> ACTIVITY: Where the records below reach the line containing "Homework14.py | fibo_num", start transcribing, and end with the line containing "def stepA2 (st", exactly and with nothing else added.

> DATASET:
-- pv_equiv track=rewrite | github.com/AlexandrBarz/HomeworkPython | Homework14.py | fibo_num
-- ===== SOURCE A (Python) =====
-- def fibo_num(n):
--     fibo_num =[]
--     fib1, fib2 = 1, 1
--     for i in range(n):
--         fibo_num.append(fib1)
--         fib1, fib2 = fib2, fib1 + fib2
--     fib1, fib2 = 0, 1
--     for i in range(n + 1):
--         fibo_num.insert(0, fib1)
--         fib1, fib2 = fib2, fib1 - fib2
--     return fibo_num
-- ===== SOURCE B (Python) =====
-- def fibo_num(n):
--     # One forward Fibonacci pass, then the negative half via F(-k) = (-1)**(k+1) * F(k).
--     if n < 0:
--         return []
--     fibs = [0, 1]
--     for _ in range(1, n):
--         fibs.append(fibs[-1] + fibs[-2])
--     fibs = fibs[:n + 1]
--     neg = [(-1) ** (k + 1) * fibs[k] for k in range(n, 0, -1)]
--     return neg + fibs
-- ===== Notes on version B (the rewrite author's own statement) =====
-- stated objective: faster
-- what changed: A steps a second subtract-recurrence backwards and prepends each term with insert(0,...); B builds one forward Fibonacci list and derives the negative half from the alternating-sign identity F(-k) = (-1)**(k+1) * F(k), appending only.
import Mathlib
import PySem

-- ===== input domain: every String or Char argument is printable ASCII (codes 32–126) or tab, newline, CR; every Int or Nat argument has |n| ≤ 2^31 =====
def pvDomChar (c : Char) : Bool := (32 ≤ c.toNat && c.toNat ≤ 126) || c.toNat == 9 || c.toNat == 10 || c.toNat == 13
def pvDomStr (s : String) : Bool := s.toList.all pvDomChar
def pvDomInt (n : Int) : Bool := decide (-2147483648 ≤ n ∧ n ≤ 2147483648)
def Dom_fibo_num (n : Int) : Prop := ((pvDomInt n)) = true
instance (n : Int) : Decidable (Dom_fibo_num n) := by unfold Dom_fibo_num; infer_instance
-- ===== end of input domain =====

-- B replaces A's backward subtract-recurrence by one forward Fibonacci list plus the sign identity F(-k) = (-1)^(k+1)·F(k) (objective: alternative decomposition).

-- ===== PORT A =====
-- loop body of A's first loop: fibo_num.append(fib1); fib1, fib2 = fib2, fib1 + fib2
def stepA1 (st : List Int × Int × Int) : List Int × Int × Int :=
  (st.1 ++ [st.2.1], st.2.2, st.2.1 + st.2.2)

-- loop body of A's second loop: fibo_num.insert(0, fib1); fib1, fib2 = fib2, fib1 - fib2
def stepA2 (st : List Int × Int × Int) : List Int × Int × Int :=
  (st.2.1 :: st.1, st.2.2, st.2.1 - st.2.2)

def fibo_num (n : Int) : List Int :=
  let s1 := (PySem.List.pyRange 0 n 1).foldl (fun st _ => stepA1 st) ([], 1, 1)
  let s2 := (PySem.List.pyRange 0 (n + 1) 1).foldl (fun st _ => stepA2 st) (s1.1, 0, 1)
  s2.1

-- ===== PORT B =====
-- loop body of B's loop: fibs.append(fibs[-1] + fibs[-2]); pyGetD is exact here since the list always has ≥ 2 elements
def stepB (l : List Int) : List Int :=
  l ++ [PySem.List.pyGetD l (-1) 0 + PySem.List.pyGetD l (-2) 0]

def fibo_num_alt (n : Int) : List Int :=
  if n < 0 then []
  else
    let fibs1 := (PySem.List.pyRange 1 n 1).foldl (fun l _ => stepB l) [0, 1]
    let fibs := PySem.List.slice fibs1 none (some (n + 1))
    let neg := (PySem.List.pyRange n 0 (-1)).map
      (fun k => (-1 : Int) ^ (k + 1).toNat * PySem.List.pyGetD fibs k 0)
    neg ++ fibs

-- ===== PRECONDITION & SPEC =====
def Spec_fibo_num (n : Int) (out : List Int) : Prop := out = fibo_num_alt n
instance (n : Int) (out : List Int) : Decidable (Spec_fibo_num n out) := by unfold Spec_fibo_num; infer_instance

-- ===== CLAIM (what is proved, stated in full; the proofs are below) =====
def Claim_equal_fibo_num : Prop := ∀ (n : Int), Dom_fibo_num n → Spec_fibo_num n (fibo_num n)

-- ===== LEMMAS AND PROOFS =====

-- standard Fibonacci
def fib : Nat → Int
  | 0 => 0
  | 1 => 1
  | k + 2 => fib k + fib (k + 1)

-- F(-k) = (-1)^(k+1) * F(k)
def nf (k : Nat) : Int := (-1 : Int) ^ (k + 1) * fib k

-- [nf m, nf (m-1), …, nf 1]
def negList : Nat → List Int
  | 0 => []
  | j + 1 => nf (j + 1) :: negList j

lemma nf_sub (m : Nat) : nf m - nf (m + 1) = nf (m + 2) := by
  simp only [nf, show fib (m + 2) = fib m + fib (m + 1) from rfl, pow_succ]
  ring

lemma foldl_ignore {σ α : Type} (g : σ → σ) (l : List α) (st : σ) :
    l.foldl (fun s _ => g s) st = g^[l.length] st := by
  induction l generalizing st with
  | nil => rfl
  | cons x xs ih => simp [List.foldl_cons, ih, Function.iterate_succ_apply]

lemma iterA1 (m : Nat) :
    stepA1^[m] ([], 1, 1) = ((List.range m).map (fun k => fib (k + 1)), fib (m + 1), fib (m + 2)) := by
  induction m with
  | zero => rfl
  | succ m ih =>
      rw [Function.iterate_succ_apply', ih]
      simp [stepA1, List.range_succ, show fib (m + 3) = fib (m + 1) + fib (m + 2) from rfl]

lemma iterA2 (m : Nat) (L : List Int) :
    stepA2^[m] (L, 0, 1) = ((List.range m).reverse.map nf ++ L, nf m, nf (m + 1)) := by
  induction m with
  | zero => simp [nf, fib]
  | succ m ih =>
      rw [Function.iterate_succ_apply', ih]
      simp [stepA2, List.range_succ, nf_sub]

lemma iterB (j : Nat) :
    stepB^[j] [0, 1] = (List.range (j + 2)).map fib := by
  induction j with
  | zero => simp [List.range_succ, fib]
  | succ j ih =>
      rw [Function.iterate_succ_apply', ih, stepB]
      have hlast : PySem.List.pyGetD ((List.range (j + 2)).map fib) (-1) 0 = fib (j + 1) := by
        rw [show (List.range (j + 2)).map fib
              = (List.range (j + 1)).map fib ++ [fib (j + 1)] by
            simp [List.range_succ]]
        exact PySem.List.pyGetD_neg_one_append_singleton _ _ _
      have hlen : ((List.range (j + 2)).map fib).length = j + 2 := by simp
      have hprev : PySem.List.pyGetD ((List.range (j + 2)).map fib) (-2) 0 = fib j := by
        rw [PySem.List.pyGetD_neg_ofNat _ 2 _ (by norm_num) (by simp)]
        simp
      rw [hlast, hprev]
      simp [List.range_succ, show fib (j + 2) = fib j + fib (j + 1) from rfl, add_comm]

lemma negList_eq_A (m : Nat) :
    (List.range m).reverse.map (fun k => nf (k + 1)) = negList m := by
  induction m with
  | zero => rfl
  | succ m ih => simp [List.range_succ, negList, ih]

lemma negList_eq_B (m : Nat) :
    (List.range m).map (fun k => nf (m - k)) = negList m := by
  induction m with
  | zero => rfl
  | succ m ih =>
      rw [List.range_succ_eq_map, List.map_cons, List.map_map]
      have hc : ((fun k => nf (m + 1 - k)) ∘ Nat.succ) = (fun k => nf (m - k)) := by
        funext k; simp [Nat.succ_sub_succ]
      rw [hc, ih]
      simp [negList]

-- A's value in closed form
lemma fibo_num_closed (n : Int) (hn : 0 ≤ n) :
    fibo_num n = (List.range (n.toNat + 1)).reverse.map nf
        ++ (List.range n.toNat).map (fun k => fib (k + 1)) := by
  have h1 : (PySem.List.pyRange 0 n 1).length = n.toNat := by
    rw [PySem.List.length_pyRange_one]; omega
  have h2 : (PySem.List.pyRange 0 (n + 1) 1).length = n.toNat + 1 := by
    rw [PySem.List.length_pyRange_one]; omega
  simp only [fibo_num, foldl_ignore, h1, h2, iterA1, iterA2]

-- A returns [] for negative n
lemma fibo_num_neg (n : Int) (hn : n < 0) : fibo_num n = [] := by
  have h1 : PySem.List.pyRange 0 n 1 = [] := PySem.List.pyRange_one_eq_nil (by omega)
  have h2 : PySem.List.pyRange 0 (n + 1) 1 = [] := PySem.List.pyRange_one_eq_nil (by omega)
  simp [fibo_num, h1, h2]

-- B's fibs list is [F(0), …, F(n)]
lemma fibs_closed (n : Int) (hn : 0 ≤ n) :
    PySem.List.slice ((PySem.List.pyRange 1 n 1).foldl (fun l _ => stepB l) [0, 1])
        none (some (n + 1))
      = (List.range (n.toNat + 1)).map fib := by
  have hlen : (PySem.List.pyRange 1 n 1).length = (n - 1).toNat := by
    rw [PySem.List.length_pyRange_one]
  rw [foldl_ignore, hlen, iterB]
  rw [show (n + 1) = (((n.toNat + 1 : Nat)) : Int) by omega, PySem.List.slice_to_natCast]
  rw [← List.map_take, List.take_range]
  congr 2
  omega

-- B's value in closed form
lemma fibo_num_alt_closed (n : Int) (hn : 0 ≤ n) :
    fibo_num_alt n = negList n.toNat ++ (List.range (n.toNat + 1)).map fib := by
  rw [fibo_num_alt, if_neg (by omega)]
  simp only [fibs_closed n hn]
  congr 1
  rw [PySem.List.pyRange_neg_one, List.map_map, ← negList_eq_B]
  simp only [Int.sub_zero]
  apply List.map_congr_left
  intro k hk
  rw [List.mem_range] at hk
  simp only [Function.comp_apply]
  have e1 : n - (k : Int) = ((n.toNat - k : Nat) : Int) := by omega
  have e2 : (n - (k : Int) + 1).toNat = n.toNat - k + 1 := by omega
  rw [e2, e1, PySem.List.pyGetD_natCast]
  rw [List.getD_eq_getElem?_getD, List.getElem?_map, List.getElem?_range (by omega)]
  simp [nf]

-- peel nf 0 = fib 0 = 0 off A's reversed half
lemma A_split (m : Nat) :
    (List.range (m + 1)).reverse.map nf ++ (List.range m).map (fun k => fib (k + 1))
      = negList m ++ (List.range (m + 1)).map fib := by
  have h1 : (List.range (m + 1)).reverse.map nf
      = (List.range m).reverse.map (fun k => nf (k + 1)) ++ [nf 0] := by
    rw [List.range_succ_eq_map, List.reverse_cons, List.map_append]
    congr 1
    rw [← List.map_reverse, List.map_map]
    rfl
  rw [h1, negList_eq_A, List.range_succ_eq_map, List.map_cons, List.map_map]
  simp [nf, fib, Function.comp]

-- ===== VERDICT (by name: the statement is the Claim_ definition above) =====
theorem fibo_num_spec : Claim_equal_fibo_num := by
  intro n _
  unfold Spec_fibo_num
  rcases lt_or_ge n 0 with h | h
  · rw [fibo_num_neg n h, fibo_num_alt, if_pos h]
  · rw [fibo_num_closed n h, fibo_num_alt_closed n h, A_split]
==
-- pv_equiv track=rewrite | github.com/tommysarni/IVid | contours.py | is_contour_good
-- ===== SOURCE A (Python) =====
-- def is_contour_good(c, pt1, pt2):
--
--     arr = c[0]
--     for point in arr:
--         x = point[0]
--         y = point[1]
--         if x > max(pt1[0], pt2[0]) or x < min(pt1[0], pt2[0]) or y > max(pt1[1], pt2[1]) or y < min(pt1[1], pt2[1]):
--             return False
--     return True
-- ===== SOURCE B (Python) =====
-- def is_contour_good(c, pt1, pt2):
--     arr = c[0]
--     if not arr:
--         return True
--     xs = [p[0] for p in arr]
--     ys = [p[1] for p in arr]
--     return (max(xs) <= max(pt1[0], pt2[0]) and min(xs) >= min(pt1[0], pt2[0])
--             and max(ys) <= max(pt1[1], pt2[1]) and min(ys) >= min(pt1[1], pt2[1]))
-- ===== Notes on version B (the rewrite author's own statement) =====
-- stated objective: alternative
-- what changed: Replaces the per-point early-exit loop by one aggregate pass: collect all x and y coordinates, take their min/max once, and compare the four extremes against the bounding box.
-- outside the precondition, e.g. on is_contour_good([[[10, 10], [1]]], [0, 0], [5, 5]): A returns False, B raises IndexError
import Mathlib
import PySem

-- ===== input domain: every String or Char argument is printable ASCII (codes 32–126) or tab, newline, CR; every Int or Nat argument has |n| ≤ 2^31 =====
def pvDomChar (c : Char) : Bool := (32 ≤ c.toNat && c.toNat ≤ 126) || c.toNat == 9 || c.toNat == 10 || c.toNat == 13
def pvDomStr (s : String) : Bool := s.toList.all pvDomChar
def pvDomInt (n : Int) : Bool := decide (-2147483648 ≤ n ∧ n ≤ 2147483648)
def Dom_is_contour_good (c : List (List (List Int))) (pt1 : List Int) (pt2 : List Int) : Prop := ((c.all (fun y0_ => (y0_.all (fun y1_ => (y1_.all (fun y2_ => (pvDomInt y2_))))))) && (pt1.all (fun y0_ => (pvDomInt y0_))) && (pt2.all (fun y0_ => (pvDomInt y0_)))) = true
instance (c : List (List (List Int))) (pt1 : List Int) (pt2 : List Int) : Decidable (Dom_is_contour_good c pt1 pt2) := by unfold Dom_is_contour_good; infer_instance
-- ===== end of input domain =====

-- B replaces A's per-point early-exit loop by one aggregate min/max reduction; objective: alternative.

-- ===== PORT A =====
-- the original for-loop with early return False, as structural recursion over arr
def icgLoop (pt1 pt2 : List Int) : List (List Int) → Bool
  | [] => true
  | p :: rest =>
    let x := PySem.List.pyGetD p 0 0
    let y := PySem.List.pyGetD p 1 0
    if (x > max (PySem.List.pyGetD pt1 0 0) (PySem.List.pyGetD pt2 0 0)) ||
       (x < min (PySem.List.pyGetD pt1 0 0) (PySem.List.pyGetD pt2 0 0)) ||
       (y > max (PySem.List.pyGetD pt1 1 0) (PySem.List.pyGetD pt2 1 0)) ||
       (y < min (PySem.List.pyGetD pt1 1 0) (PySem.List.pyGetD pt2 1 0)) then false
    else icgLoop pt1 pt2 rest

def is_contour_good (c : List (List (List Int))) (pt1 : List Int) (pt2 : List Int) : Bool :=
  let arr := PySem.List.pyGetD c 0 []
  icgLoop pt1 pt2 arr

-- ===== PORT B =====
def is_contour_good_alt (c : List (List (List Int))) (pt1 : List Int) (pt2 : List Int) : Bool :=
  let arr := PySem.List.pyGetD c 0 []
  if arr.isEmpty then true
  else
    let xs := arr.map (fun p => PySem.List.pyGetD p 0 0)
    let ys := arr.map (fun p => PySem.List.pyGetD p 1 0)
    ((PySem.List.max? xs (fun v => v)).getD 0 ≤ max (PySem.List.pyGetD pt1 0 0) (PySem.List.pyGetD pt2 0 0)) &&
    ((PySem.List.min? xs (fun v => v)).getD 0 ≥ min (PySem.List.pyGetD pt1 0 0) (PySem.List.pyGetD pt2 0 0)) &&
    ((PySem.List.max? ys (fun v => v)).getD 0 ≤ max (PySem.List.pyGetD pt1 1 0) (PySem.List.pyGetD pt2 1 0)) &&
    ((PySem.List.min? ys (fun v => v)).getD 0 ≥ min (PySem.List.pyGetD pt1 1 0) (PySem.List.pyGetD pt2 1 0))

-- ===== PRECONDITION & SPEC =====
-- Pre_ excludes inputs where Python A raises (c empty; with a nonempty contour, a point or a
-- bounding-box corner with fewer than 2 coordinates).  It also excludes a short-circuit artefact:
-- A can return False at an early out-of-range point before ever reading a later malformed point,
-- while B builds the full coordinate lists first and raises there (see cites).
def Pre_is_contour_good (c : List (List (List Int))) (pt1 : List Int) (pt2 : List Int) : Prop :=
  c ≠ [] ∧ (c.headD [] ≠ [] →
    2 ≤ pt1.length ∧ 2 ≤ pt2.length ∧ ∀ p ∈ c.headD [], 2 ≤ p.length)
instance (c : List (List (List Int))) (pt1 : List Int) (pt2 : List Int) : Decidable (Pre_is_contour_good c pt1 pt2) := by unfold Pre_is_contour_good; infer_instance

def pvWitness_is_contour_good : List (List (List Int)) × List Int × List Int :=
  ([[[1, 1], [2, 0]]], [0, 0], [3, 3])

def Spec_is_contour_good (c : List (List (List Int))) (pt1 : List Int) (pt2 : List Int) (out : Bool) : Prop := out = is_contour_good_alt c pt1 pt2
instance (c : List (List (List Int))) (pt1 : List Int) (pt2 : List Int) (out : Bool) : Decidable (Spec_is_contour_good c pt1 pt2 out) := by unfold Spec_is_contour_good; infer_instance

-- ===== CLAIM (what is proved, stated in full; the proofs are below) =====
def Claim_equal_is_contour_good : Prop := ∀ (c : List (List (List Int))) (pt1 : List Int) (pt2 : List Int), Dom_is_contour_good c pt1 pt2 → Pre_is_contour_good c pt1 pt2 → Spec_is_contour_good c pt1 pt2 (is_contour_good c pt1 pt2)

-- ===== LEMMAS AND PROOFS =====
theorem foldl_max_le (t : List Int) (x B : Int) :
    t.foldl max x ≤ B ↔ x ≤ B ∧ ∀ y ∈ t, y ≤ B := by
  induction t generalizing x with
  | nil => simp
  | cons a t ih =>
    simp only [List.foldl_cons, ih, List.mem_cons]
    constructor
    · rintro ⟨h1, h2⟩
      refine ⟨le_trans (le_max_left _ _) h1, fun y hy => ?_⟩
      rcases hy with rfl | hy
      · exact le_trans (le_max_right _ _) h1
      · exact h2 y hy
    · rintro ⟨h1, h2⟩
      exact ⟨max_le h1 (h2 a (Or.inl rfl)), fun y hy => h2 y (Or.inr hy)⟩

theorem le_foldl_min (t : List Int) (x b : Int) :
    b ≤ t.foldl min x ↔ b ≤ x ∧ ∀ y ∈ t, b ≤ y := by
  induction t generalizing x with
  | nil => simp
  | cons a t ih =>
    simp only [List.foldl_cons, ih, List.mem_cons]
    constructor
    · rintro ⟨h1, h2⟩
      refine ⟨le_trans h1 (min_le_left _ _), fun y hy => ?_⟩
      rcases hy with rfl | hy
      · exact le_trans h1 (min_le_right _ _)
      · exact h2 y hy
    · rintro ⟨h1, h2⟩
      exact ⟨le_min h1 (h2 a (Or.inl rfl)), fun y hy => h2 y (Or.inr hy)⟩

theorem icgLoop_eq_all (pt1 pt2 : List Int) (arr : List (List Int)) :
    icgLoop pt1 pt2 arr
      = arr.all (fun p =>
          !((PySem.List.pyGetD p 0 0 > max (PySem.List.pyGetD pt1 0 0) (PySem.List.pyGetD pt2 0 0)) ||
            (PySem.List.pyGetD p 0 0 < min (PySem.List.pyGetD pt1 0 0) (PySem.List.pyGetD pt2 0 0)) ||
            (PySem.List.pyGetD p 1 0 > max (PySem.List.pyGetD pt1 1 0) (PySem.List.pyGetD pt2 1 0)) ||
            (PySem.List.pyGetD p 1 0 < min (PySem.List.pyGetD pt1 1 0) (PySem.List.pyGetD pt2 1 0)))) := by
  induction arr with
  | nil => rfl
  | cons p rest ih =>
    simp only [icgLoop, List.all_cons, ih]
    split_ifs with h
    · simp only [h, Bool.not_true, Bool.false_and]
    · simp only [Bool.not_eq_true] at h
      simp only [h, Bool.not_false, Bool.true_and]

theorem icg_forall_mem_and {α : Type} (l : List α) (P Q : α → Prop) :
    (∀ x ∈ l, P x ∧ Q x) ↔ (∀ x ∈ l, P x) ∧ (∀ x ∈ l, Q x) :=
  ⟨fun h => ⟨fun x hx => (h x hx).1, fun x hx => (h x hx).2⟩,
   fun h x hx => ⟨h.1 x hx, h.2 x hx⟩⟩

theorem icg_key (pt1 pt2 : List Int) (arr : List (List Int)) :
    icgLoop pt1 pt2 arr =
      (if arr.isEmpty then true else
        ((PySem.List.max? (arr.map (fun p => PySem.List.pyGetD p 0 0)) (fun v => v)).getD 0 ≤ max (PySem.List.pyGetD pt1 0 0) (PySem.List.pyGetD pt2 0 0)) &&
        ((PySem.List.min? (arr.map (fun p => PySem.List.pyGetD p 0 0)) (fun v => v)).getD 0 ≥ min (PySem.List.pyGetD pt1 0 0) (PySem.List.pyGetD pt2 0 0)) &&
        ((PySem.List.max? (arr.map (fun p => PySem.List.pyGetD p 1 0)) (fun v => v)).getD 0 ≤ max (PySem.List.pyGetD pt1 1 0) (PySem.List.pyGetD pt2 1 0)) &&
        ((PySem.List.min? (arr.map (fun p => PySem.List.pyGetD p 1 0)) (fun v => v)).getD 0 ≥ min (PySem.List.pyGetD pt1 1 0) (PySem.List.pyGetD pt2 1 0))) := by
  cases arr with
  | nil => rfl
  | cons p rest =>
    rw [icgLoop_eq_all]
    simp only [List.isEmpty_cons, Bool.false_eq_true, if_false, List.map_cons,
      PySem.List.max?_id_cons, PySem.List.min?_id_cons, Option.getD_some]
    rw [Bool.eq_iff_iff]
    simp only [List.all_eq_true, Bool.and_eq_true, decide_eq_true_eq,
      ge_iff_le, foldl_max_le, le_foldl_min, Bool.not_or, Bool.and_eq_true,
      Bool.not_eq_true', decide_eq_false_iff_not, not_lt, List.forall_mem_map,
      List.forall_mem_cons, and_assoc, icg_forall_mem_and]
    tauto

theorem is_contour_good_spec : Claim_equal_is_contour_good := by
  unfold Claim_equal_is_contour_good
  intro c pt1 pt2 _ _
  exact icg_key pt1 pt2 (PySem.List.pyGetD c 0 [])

> EXERCISE SOLUTION:
-- pv_equiv track=rewrite | github.com/AlexandrBarz/HomeworkPython | Homework14.py | fibo_num
-- ===== SOURCE A (Python) =====
-- def fibo_num(n):
--     fibo_num =[]
--     fib1, fib2 = 1, 1
--     for i in range(n):
--         fibo_num.append(fib1)
--         fib1, fib2 = fib2, fib1 + fib2
--     fib1, fib2 = 0, 1
--     for i in range(n + 1):
--         fibo_num.insert(0, fib1)
--         fib1, fib2 = fib2, fib1 - fib2
--     return fibo_num
-- ===== SOURCE B (Python) =====
-- def fibo_num(n):
--     # One forward Fibonacci pass, then the negative half via F(-k) = (-1)**(k+1) * F(k).
--     if n < 0:
--         return []
--     fibs = [0, 1]
--     for _ in range(1, n):
--         fibs.append(fibs[-1] + fibs[-2])
--     fibs = fibs[:n + 1]
--     neg = [(-1) ** (k + 1) * fibs[k] for k in range(n, 0, -1)]
--     return neg + fibs
-- ===== Notes on version B (the rewrite author's own statement) =====
-- stated objective: faster
-- what changed: A steps a second subtract-recurrence backwards and prepends each term with insert(0,...); B builds one forward Fibonacci list and derives the negative half from the alternating-sign identity F(-k) = (-1)**(k+1) * F(k), appending only.
import Mathlib
import PySem

-- ===== input domain: every String or Char argument is printable ASCII (codes 32–126) or tab, newline, CR; every Int or Nat argument has |n| ≤ 2^31 =====
def pvDomChar (c : Char) : Bool := (32 ≤ c.toNat && c.toNat ≤ 126) || c.toNat == 9 || c.toNat == 10 || c.toNat == 13
def pvDomStr (s : String) : Bool := s.toList.all pvDomChar
def pvDomInt (n : Int) : Bool := decide (-2147483648 ≤ n ∧ n ≤ 2147483648)
def Dom_fibo_num (n : Int) : Prop := ((pvDomInt n)) = true
instance (n : Int) : Decidable (Dom_fibo_num n) := by unfold Dom_fibo_num; infer_instance
-- ===== end of input domain =====

-- B replaces A's backward subtract-recurrence by one forward Fibonacci list plus the sign identity F(-k) = (-1)^(k+1)·F(k) (objective: alternative decomposition).

-- ===== PORT A =====
-- loop body of A's first loop: fibo_num.append(fib1); fib1, fib2 = fib2, fib1 + fib2
def stepA1 (st : List Int × Int × Int) : List Int × Int × Int :=
  (st.1 ++ [st.2.1], st.2.2, st.2.1 + st.2.2)

-- loop body of A's second loop: fibo_num.insert(0, fib1); fib1, fib2 = fib2, fib1 - fib2
def stepA2 (st : List Int × Int × Int) : List Int × Int × Int :=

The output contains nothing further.